Probability - It's Not Just about the Math

In #math

When I first learned probability, I thought it was all about math and counting. Then E. T. Jaynes showed me that probability forms the foundation of rationality itself. Remarkably very few axioms are needed to constrain the mathematical forms necessary for rational thought and the outcome turns out to be Laplace's original formulation. What follows are the axioms so that you can appreciate them as much as I. The paper From Laplace to Supernova SN1987A: Bayesian Inference In Astrophysics by Tom Loredo is an excellent and complete guide to this, including quantitative examples.

Jaynes prefers the word desiderata for this list - a collection of things needed or wanted - but they function the same as axioms of the analysis - unproven foundational statements as a basis for a derived system - and I prefer to use that terminology. Whatever you'd like to name them, here they are:

  1. Degrees of plausibility are represented by real numbers. This is a choice of practicality. Perhaps there is some value in probability represented with complex numbers, but so far no useful generalization has been found to my knowledge.
  2. Qualitative consistency with common sense. Specifically, the system must be consistent with standard Boolean logic - the logic of syllogisms and deductive logic. This is not a generic call to "common sense" to base the system on, but rather the short-hand informal speech that Jaynes likes to use.
  3. Internal consistency. If a conclusion can be reasoned out in more than one way then every possible way must yield the same result.
  4. Propriety. We must take into account all of the information provided that is relevant to the question.
  5. Equivalent states consistency.
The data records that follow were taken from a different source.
-- ===== VERDICT (by name: the statement is the Claim_ definition above) =====
theorem corrente_spec : Claim_unchanged_corrente := by
  intro s p _hdom hpre hnD
  obtain ⟨hp1, hp2⟩ := hpre
  cases hc : PySem.List.pyGet? s.toList p with
  | none =>
    exfalso
    have := (PySem.List.pyGet?_eq_none_iff s.toList p).mp hc
    exact this (by unfold PySem.Raise.InRange; omega)
  | some c =>
    by_cases hsep : pvIsSep c
    · show corrente s p = corrente_alt s p
      simp only [corrente, corrente_alt, hc, hsep, if_pos]
    · rcases lt_or_ge p 0 with hneg | hpos
      · exfalso
        apply hnD
        refine ⟨hneg, hp1, ?_⟩
        have hget : s.toList[((s.toList.length : Int) + p).toNat]? = some c := by
          rw [← pyGet?_neg_eq s.toList p hp1 hneg]; exact hc
        have hidx : ((s.toList.length : Int) + p).toNat < s.toList.length := by omega
        rw [List.getD_eq_getElem s.toList ' ' hidx]
        have hce : s.toList[((s.toList.length : Int) + p).toNat] = c := by
          have := List.getElem?_eq_getElem hidx
          rw [this] at hget
          exact Option.some_inj.mp hget
        rw [hce]
        intro hmem
        rw [pvIsSep_eq] at hsep
        exact hsep (List.contains_iff_mem.mpr hmem)
      · -- 0 ≤ p : the real case
        set l := s.toList with hl
        obtain ⟨i, rfl⟩ : ∃ i : Nat, p = (i : Int) := ⟨p.toNat, by omega⟩
        have hilen : i < l.length := by exact_mod_cast hp2
        have hgetc : c = l[i] := by
          rw [PySem.List.pyGet?_natCast, List.getElem?_eq_getElem hilen] at hc
          exact (Option.some_inj.mp hc).symm
        subst hgetc
        show corrente s (i : Int) = corrente_alt s (i : Int)
        simp only [corrente, corrente_alt, ← hl, hc, hsep, Bool.false_eq_true, if_false]
        have hfuel : ((i : Int)).toNat + 1 = i + 1 := by omega
        rw [hfuel, leftA_eq l i hilen (by simpa using hsep)]
        rw [rightA_eq l (2 * l.length + 1) i (by omega)]
        rw [if_pos (by omega)]
        have hbl : PySem.List.maxD (pvSeps.map fun c => PySem.Chars.rfindFrom l [c] 0 (some (i : Int))) (fun j => j) (-1)
            = lastSep l i := by
          have hmap : (pvSeps.map fun c => PySem.Chars.rfindFrom l [c] 0 (some (i : Int)))
              = pvSeps.map fun c => myLast l c i := by
            apply List.map_congr_left
            intro c _
            exact rfindFrom_char_eq l c i (by omega)
          rw [hmap, maxD_int_foldl]
          · exact left_fold_eq l i (by omega)
          · intro v hv
            obtain ⟨c, _, rfl⟩ := List.mem_map.mp hv
            exact neg_one_le_myLast l c i
        have hbr : PySem.List.minD ((pvSeps.map fun c => PySem.Chars.findFrom l [c] (i : Int) none).filter (fun j => j != -1)) (fun j => j) (l.length : Int)
            = firstSep l i := by
          have hmap : (pvSeps.map fun c => PySem.Chars.findFrom l [c] (i : Int) none)
              = pvSeps.map fun c => myFirst l c i := by
            apply List.map_congr_left
            intro c _
            exact findFrom_char_eq l c i (by omega)
          rw [hmap]
          exact right_fold_eq l i (by omega)
        rw [hbl, hbr]

theorem corrente_changed : Claim_changed_corrente := by
  unfold Claim_changed_corrente; decide
-- pv_equiv track=rewrite | github.com/Oakstudy/algorithm | Codesignal/Eric/73.SwitchLights.py | solution
-- ===== SOURCE A (Python) =====
-- def solution(a):
--     result = []
--     for i in range(len(a)):
--         acc = 0
--         for j in range(i, len(a)):
--             acc += a[j]
--         result.append(a[i] if acc % 2 == 0 else abs(a[i]-1))
--     return result
-- ===== SOURCE B (Python) =====
-- def solution(a):
--     out = []
--     s = 0
--     for x in reversed(a):
--         s += x
--         out.append(x if s % 2 == 0 else abs(x - 1))
--     out.reverse()
--     return out
-- ===== Notes on version B (the rewrite author's own statement) =====
-- stated objective: faster
-- what changed: B replaces A's per-index inner summation loop by a single reverse pass that maintains the running suffix sum, turning O(n^2) into O(n).
import Mathlib
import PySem

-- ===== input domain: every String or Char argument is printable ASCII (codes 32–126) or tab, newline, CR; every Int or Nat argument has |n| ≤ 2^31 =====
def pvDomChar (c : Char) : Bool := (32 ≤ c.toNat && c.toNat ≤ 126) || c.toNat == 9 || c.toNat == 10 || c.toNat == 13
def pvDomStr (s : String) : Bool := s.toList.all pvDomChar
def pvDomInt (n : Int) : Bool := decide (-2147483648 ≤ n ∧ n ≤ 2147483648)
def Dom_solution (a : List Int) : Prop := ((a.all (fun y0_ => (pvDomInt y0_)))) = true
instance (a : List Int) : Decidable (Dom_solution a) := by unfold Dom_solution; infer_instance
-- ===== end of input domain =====

-- B replaces A's per-index inner summation loop by a single reverse pass maintaining
-- the running suffix sum (O(n^2) → O(n)).

-- ===== PORT A =====
def solution (a : List Int) : List Int :=
  (PySem.List.pyRange 0 (a.length : Int) 1).foldl (fun result i =>
    let acc : Int :=
      (PySem.List.pyRange i (a.length : Int) 1).foldl
        (fun acc j => acc + PySem.List.pyGetD a j 0) 0
    result ++ [if PySem.Int.mod acc 2 = 0 then PySem.List.pyGetD a i 0
               else |PySem.List.pyGetD a i 0 - 1|]) []

-- ===== PORT B =====
def solution_alt (a : List Int) : List Int :=
  let p : Int × List Int :=
    a.reverse.foldl (fun (p : Int × List Int) x =>
      let s := p.1 + x
      (s, p.2 ++ [if PySem.Int.mod s 2 = 0 then x else |x - 1|])) (0, [])
  p.2.reverse

-- ===== PRECONDITION & SPEC =====
def Spec_solution (a : List Int) (out : List Int) : Prop := out = solution_alt a
instance (a : List Int) (out : List Int) : Decidable (Spec_solution a out) := by unfold Spec_solution; infer_instance

-- ===== CLAIM (what is proved, stated in full; the proofs are below) =====
def Claim_equal_solution : Prop := ∀ (a : List Int), Dom_solution a → Spec_solution a (solution a)

-- ===== LEMMAS AND PROOFS =====

/-- Toggling function: keep x if the suffix sum s is even, else |x - 1|. -/
def pvG (s x : Int) : Int := if PySem.Int.mod s 2 = 0 then x else |x - 1|

/-- Common specification: head entry uses the whole sum, then recurse on the tail. -/
def pvSpec : List Int → List Int
  | [] => []
  | x :: xs => pvG (x + xs.sum) x :: pvSpec xs

/-- B's left fold over the reversed list, one step at a time. -/
lemma alt_fold_cons (step : Int × List Int → Int → Int × List Int) (y : Int) (ys : List Int)
    (init : Int × List Int) :
    (y :: ys).reverse.foldl step init = step (ys.reverse.foldl step init) y := by
  simp [List.foldl_append]

lemma alt_fold_spec (a : List Int) :
    a.reverse.foldl (fun (p : Int × List Int) x =>
      (p.1 + x, p.2 ++ [if PySem.Int.mod (p.1 + x) 2 = 0 then x else |x - 1|])) (0, []) =
      (a.sum, (pvSpec a).reverse) := by
  induction a with
  | nil => simp [pvSpec]
  | cons y ys ih =>
      rw [alt_fold_cons, ih]
      simp [pvSpec, pvG, add_comm]

lemma alt_eq_spec (a : List Int) : solution_alt a = pvSpec a := by
  unfold solution_alt
  rw [alt_fold_spec]
  simp

lemma a_map_form (a : List Int) :
    (List.range a.length).map (fun k => pvG ((a.drop k).sum) (a.getD k 0)) = pvSpec a := by
  induction a with
  | nil => simp [pvSpec]
  | cons x xs ih =>
      rw [List.length_cons, List.range_succ_eq_map, List.map_cons, List.map_map]
      simp only [List.drop_zero, List.getD_cons_zero, List.sum_cons, pvSpec]
      refine congrArg₂ List.cons rfl ?_
      rw [← ih]
      apply List.map_congr_left
      intro k _
      simp [Function.comp]

lemma a_eq_spec (a : List Int) : solution a = pvSpec a := by
  unfold solution
  rw [PySem.List.foldl_append_singleton_eq_map, List.nil_append]
  rw [← a_map_form a]
  rw [PySem.List.pyRange_one, List.map_map]
  apply List.map_congr_left
  intro k hk
  simp only [List.mem_range] at hk
  have h0 : (0 : Int) ≤ (k : Int) := by positivity
  simp only [Function.comp, zero_add]
  rw [PySem.List.foldl_pyRange_pyGetD' a 0 (fun acc x => acc + x) 0 h0]
  simp [pvG, List.sum_eq_foldl]

-- ===== VERDICT (by name: the statement is the Claim_ definition above) =====
theorem solution_spec : Claim_equal_solution := by
  intro a _
  unfold Spec_solution
  rw [a_eq_spec, alt_eq_spec]
-- pv_equiv track=rewrite | github.com/LalaOulala/Projets_Code_Elias | PYTHON/calculateurGain/venv/main.py | salaire_DRH
-- ===== SOURCE A (Python) =====
-- def salaire_DRH(année_simulation):
--     gain = 0
--     for i in range(année_simulation):
--         if année_simulation <= 3 : gain = gain + 2452
--         elif année_simulation > 3 and année_simulation <= 5 : gain = gain + 2653
--         elif année_simulation > 5 and année_simulation <= 10 : gain = gain + 2846
--         else : gain = gain + 3131
--     return gain
-- ===== SOURCE B (Python) =====
-- def salaire_DRH(année_simulation):
--     if année_simulation <= 0:
--         return 0
--     if année_simulation <= 3:
--         taux = 2452
--     elif année_simulation <= 5:
--         taux = 2653
--     elif année_simulation <= 10:
--         taux = 2846
--     else:
--         taux = 3131
--     return année_simulation * taux
-- ===== Notes on version B (the rewrite author's own statement) =====
-- stated objective: faster
-- what changed: The per-year loop (the bracket depends only on the year count, not the loop index) is replaced by a closed form: select the bracket rate once and multiply by the number of years.
import Mathlib
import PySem

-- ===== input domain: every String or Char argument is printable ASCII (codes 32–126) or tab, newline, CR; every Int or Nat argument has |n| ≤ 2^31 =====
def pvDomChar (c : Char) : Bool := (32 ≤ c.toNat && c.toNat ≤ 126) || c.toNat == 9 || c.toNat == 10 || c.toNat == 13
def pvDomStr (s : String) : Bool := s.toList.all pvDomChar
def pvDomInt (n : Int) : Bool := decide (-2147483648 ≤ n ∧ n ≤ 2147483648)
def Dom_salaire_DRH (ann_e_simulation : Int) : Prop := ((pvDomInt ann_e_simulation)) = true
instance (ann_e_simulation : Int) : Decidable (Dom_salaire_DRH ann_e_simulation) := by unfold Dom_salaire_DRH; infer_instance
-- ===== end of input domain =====

-- B replaces the per-year loop by a closed form (bracket rate × year count); asymptotically faster (O(1) vs O(n)).


-- ===== PORT A =====
def salaire_DRH (ann_e_simulation : Int) : Int :=
  (PySem.List.pyRange 0 ann_e_simulation 1).foldl
    (fun gain _ =>
      if ann_e_simulation ≤ 3 then gain + 2452
      else if ann_e_simulation > 3 ∧ ann_e_simulation ≤ 5 then gain + 2653
      else if ann_e_simulation > 5 ∧ ann_e_simulation ≤ 10 then gain + 2846
      else gain + 3131) 0

-- ===== PORT B =====
def salaire_DRH_alt (ann_e_simulation : Int) : Int :=
  if ann_e_simulation ≤ 0 then 0
  else
    let taux : Int :=
      if ann_e_simulation ≤ 3 then 2452
      else if ann_e_simulation ≤ 5 then 2653
      else if ann_e_simulation ≤ 10 then 2846
      else 3131
    ann_e_simulation * taux

-- ===== PRECONDITION & SPEC =====
def Spec_salaire_DRH (ann_e_simulation : Int) (out : Int) : Prop := out = salaire_DRH_alt ann_e_simulation
instance (ann_e_simulation : Int) (out : Int) : Decidable (Spec_salaire_DRH ann_e_simulation out) := by unfold Spec_salaire_DRH; infer_instance

-- ===== CLAIM (what is proved, stated in full; the proofs are below) =====
def Claim_equal_salaire_DRH : Prop := ∀ (ann_e_simulation : Int), Dom_salaire_DRH ann_e_simulation → Spec_salaire_DRH ann_e_simulation (salaire_DRH ann_e_simulation)

-- ===== LEMMAS AND PROOFS =====

-- folding "+ c" over any list from accumulator g adds c * length
theorem foldl_add_const (c : Int) (l : List Int) (g : Int) :
    l.foldl (fun gain _ => gain + c) g = g + c * l.length := by
  induction l generalizing g with
  | nil => simp
  | cons x xs ih => simp [List.foldl, ih]; ring

theorem salaire_DRH_eq_mul (n : Int) :
    salaire_DRH n =
      (if n ≤ 3 then 2452 else if n ≤ 5 then 2653 else if n ≤ 10 then 2846 else (3131:Int))
        * (n - 0).toNat := by
  unfold salaire_DRH
  split_ifs with h1 h2 h3 <;>
    simp_all [foldl_add_const, PySem.List.length_pyRange_one]

-- ===== VERDICT (by name: the statement is the Claim_ definition above) =====
theorem salaire_DRH_spec : Claim_equal_salaire_DRH := by
  intro n _
  show salaire_DRH n = salaire_DRH_alt n
  rw [salaire_DRH_eq_mul]
  unfold salaire_DRH_alt
  split_ifs with h0 h1 h2 h3 <;>
    (first | omega | (rw [Int.toNat_of_nonneg (by omega)]; ring))
-- pv_equiv track=rewrite | github.com/angishen/algorithms-datastructures | ch10_heaps.py | k_ascending_descending
-- ===== SOURCE A (Python) =====
-- import heapq
--
-- def k_ascending_descending(arr, k):
-- 	def split_arr_kszie_chunks(arr, k):
-- 		for i in range(0, len(arr), k):
-- 			yield arr[i:i+k]
--
-- 	result = []
-- 	min_heap, max_heap = [], []
-- 	arrays = list(split_arr_kszie_chunks(arr, k))
--
-- 	for i in range(len(arrays)):
-- 		for j in range(len(arrays[i])):
-- 			if i % 2 == 0:
-- 				heapq.heappush(min_heap, arrays[i][j])
-- 			else:
-- 				heapq.heappush(max_heap, -arrays[i][j])
-- 		if i % 2 == 0:
-- 			while min_heap:
-- 				result.append(heapq.heappop(min_heap))
-- 		else:
-- 			while max_heap:
-- 				result.append(-heapq.heappop(max_heap))
--
-- 	return result
-- ===== SOURCE B (Python) =====
-- def k_ascending_descending(arr, k):
--     chunks = [arr[i:i+k] for i in range(0, len(arr), k)]
--     result = []
--     for idx, chunk in enumerate(chunks):
--         result.extend(sorted(chunk, reverse=idx % 2 == 1))
--     return result
-- ===== Notes on version B (the rewrite author's own statement) =====
-- stated objective: simpler
-- what changed: Each chunk's heap machinery (element-by-element heappush then a drain loop of heappop, with negation for the max-heap) is replaced by a single sorted(chunk, reverse=idx % 2 == 1) call per chunk, dropping both heaps and all push/pop loops.
import Mathlib
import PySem

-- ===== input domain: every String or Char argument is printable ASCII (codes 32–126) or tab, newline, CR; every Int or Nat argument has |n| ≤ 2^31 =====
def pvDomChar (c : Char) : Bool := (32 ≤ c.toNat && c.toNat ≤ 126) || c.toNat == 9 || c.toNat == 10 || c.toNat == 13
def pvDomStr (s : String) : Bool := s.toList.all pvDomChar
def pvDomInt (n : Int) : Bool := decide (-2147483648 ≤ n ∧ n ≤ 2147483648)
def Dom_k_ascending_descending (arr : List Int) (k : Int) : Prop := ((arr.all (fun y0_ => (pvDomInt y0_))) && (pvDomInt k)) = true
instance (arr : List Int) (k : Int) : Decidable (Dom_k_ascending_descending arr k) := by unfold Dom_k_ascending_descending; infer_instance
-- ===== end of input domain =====

-- B replaces the per-chunk heap push/pop machinery by a direct sorted()/sorted(reverse=True)
-- call per chunk (objective: simpler).

-- ===== PORT A =====
-- heapq.heappush / heappop are stdlib calls; they are ported by their observable contract on
-- Int (heappop returns the current minimum): the heap list is kept sorted, heappush is an
-- ordered insert and heappop takes the head — exact for the push/pop sequence A performs.
def pvHeappush (heap : List Int) (x : Int) : List Int :=
  PySem.List.insertBy (fun a b => decide (a < b)) x heap

-- 'while min_heap: result.append(heapq.heappop(min_heap))'
def pvDrainMin (res : List Int) (heap : List Int) : List Int :=
  match heap with
  | [] => res
  | h :: t => pvDrainMin (res ++ [h]) t

-- 'while max_heap: result.append(-heapq.heappop(max_heap))'
def pvDrainMax (res : List Int) (heap : List Int) : List Int :=
  match heap with
  | [] => res
  | h :: t => pvDrainMax (res ++ [-h]) t

-- body of 'for i in range(len(arrays))': state (result, min_heap, max_heap)
def pvStepA (st : List Int × List Int × List Int) (p : Int × List Int) : List Int × List Int × List Int :=
  let (res, mn, mx) := st
  let (i, chunk) := p
  -- for j in range(len(arrays[i])): push arrays[i][j] (or its negation)
  let (mn, mx) := chunk.foldl
    (fun (hp : List Int × List Int) x =>
      if PySem.Int.mod i 2 = 0 then (pvHeappush hp.1 x, hp.2)
      else (hp.1, pvHeappush hp.2 (-x))) (mn, mx)
  if PySem.Int.mod i 2 = 0 then (pvDrainMin res mn, [], mx)
  else (pvDrainMax res mx, mn, [])

def k_ascending_descending (arr : List Int) (k : Int) : List Int :=
  let arrays := (PySem.List.pyRange 0 (PySem.List.len arr) k).map
    (fun i => PySem.List.slice arr (some i) (some (i + k)))
  ((PySem.List.enumerate arrays 0).foldl pvStepA ([], [], [])).1

-- ===== PORT B =====
def k_ascending_descending_alt (arr : List Int) (k : Int) : List Int :=
  let chunks := (PySem.List.pyRange 0 (PySem.List.len arr) k).map
    (fun i => PySem.List.slice arr (some i) (some (i + k)))
  (PySem.List.enumerate chunks 0).foldl
    (fun result p =>
      result ++ PySem.List.sorted p.2 (fun x => x) (PySem.Int.mod p.1 2 == 1)) []

-- ===== PRECONDITION & SPEC =====
-- Pre_ excludes only k = 0, where Python's range(0, len(arr), 0) raises ValueError.
def Pre_k_ascending_descending (arr : List Int) (k : Int) : Prop := k ≠ 0
instance (arr : List Int) (k : Int) : Decidable (Pre_k_ascending_descending arr k) := by unfold Pre_k_ascending_descending; infer_instance
def pvWitness_k_ascending_descending : List Int × Int := ([3, 1, 2, 5, 4], 2)
def Spec_k_ascending_descending (arr : List Int) (k : Int) (out : List Int) : Prop := out = k_ascending_descending_alt arr k
instance (arr : List Int) (k : Int) (out : List Int) : Decidable (Spec_k_ascending_descending arr k out) := by unfold Spec_k_ascending_descending; infer_instance

-- ===== CLAIM (what is proved, stated in full; the proofs are below) =====
def Claim_equal_k_ascending_descending : Prop := ∀ (arr : List Int) (k : Int), Dom_k_ascending_descending arr k → Pre_k_ascending_descending arr k → Spec_k_ascending_descending arr k (k_ascending_descending arr k)

-- ===== LEMMAS AND PROOFS =====

-- draining the kept-sorted min-heap appends it as is
lemma pvDrainMin_eq (res heap : List Int) : pvDrainMin res heap = res ++ heap := by
  induction heap generalizing res with
  | nil => simp [pvDrainMin]
  | cons h t ih => simp [pvDrainMin, ih]

-- draining the max-heap appends the negations
lemma pvDrainMax_eq (res heap : List Int) : pvDrainMax res heap = res ++ heap.map (fun x => -x) := by
  induction heap generalizing res with
  | nil => simp [pvDrainMax]
  | cons h t ih => simp [pvDrainMax, ih]

-- folding pvHeappush from [] is Python's sorted()
lemma foldl_heappush_eq_sorted (l : List Int) :
    l.foldl pvHeappush [] = PySem.List.sorted l (fun x => x) false := by
  rw [PySem.List.sorted_eq_foldl_insertBy]
  rfl

-- negate ∘ sorted ∘ negate is sorted(·, reverse=True) on Int
lemma map_neg_sorted_map_neg (l : List Int) :
    (PySem.List.sorted (l.map (fun x => -x)) (fun x => x) false).map (fun x => -x)
      = PySem.List.sorted l (fun x => x) true := by
  apply PySem.List.eq_of_perm_of_pairwise_le_of_injective (key := fun x : Int => -x)
    (fun a b h => by simpa using h)
  · have h1 : ((PySem.List.sorted (l.map (fun x => -x)) (fun x => x) false).map
        (fun x : Int => -x)).Perm ((l.map (fun x => -x)).map (fun x => -x)) :=
      (PySem.List.sorted_perm _ _ _).map _
    have h2 : (l.map (fun x : Int => -x)).map (fun x : Int => -x) = l := by
      simp [List.map_map]
    rw [h2] at h1
    exact h1.trans (PySem.List.sorted_perm l (fun x => x) true).symm
  · rw [List.pairwise_map]
    exact (PySem.List.sorted_pairwise (l.map (fun x => -x)) (fun x => x)).imp
      (by intro a b hab; simpa using hab)
  · exact (PySem.List.sorted_pairwise_rev l (fun x => x)).imp
      (by intro a b hab; simpa using hab)

-- the inner push loop, specialised to the branch taken
lemma inner_fold_even (chunk : List Int) (i : Int) (h : PySem.Int.mod i 2 = 0)
    (mn mx : List Int) :
    chunk.foldl
      (fun (hp : List Int × List Int) x =>
        if PySem.Int.mod i 2 = 0 then (pvHeappush hp.1 x, hp.2)
        else (hp.1, pvHeappush hp.2 (-x))) (mn, mx)
      = (chunk.foldl pvHeappush mn, mx) := by
  induction chunk generalizing mn with
  | nil => rfl
  | cons c t ih =>
    rw [List.foldl_cons, List.foldl_cons]
    show t.foldl _ (if PySem.Int.mod i 2 = 0 then (pvHeappush mn c, mx)
        else (mn, pvHeappush mx (-c))) = _
    rw [if_pos h, ih]

lemma inner_fold_odd (chunk : List Int) (i : Int) (h : ¬ PySem.Int.mod i 2 = 0)
    (mn mx : List Int) :
    chunk.foldl
      (fun (hp : List Int × List Int) x =>
        if PySem.Int.mod i 2 = 0 then (pvHeappush hp.1 x, hp.2)
        else (hp.1, pvHeappush hp.2 (-x))) (mn, mx)
      = (mn, (chunk.map (fun x => -x)).foldl pvHeappush mx) := by
  induction chunk generalizing mx with
  | nil => rfl
  | cons c t ih =>
    rw [List.foldl_cons, List.map_cons, List.foldl_cons]
    show t.foldl _ (if PySem.Int.mod i 2 = 0 then (pvHeappush mn c, mx)
        else (mn, pvHeappush mx (-c))) = _
    rw [if_neg h, ih]

-- one step of A with both heaps empty, per parity of the chunk index
lemma stepA_even (res c : List Int) (i : Int) (h : PySem.Int.mod i 2 = 0) :
    pvStepA (res, [], []) (i, c)
      = (res ++ PySem.List.sorted c (fun x => x) false, [], []) := by
  show (let (mn, mx) := c.foldl _ (([] : List Int), ([] : List Int));
        if PySem.Int.mod i 2 = 0 then (pvDrainMin res mn, [], mx)
        else (pvDrainMax res mx, mn, [])) = _
  rw [inner_fold_even c i h]
  dsimp only
  rw [if_pos h, pvDrainMin_eq, foldl_heappush_eq_sorted]

lemma stepA_odd (res c : List Int) (i : Int) (h : ¬ PySem.Int.mod i 2 = 0) :
    pvStepA (res, [], []) (i, c)
      = (res ++ PySem.List.sorted c (fun x => x) true, [], []) := by
  show (let (mn, mx) := c.foldl _ (([] : List Int), ([] : List Int));
        if PySem.Int.mod i 2 = 0 then (pvDrainMin res mn, [], mx)
        else (pvDrainMax res mx, mn, [])) = _
  rw [inner_fold_odd c i h]
  dsimp only
  rw [if_neg h, pvDrainMax_eq, foldl_heappush_eq_sorted,
    map_neg_sorted_map_neg]

-- main loop invariant: with both heaps empty at a chunk boundary, A's fold produces B's fold
lemma loop_eq (chunks : List (List Int)) (i : Int) (res : List Int) :
    ((PySem.List.enumerate chunks i).foldl pvStepA (res, [], [])).1
      = (PySem.List.enumerate chunks i).foldl
          (fun result p =>
            result ++ PySem.List.sorted p.2 (fun x => x) (PySem.Int.mod p.1 2 == 1)) res := by
  induction chunks generalizing i res with
  | nil => simp [PySem.List.enumerate_nil]
  | cons c t ih =>
    rw [PySem.List.enumerate_cons, List.foldl_cons, List.foldl_cons]
    rcases PySem.Int.mod_two_eq i with h | h
    · have hb : (PySem.Int.mod i 2 == 1) = false := by rw [h]; rfl
      rw [stepA_even res c i h, ih]
      show _ = List.foldl _ (res ++ PySem.List.sorted c (fun x => x)
        (PySem.Int.mod i 2 == 1)) _
      rw [hb]
    · have hb : (PySem.Int.mod i 2 == 1) = true := by rw [h]; rfl
      rw [stepA_odd res c i (by rw [h]; decide), ih]
      show _ = List.foldl _ (res ++ PySem.List.sorted c (fun x => x)
        (PySem.Int.mod i 2 == 1)) _
      rw [hb]

-- ===== VERDICT (by name: the statement is the Claim_ definition above) =====
theorem k_ascending_descending_spec : Claim_equal_k_ascending_descending := by
  intro arr k _ _
  unfold Spec_k_ascending_descending k_ascending_descending k_ascending_descending_alt
  exact loop_eq _ 0 []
Equivalent states of knowledge must be represented by equivalent plausibility assignments.

To quote Jaynes:

At this point, most students are surprised to learn that our search for desiderata is at an end. The above conditions, it turns out, uniquely determine the rules by which [we] must reason; i.e. there is only one set of mathematical operations for manipulating plausibilities which has all these properties.

From these axioms, we can derive,

  • the sum and product rules of probability, which describe the process of combining bits of knowledge
  • Bayes Rule, which describes the structure of learning from evidence
  • the marginalization rule, where model simplicity is attributed to fewer adjustable parameters
  • deductive logic, the limit as the probabilities go to 0 and 1
  • the dangers of either/or thinking
  • and much more!

An important consequence of the derivation is that any system which disagrees with it must violate one or more of the axioms listed. The entire approach shows that probability theory is far more fundamental than is typically appreciated.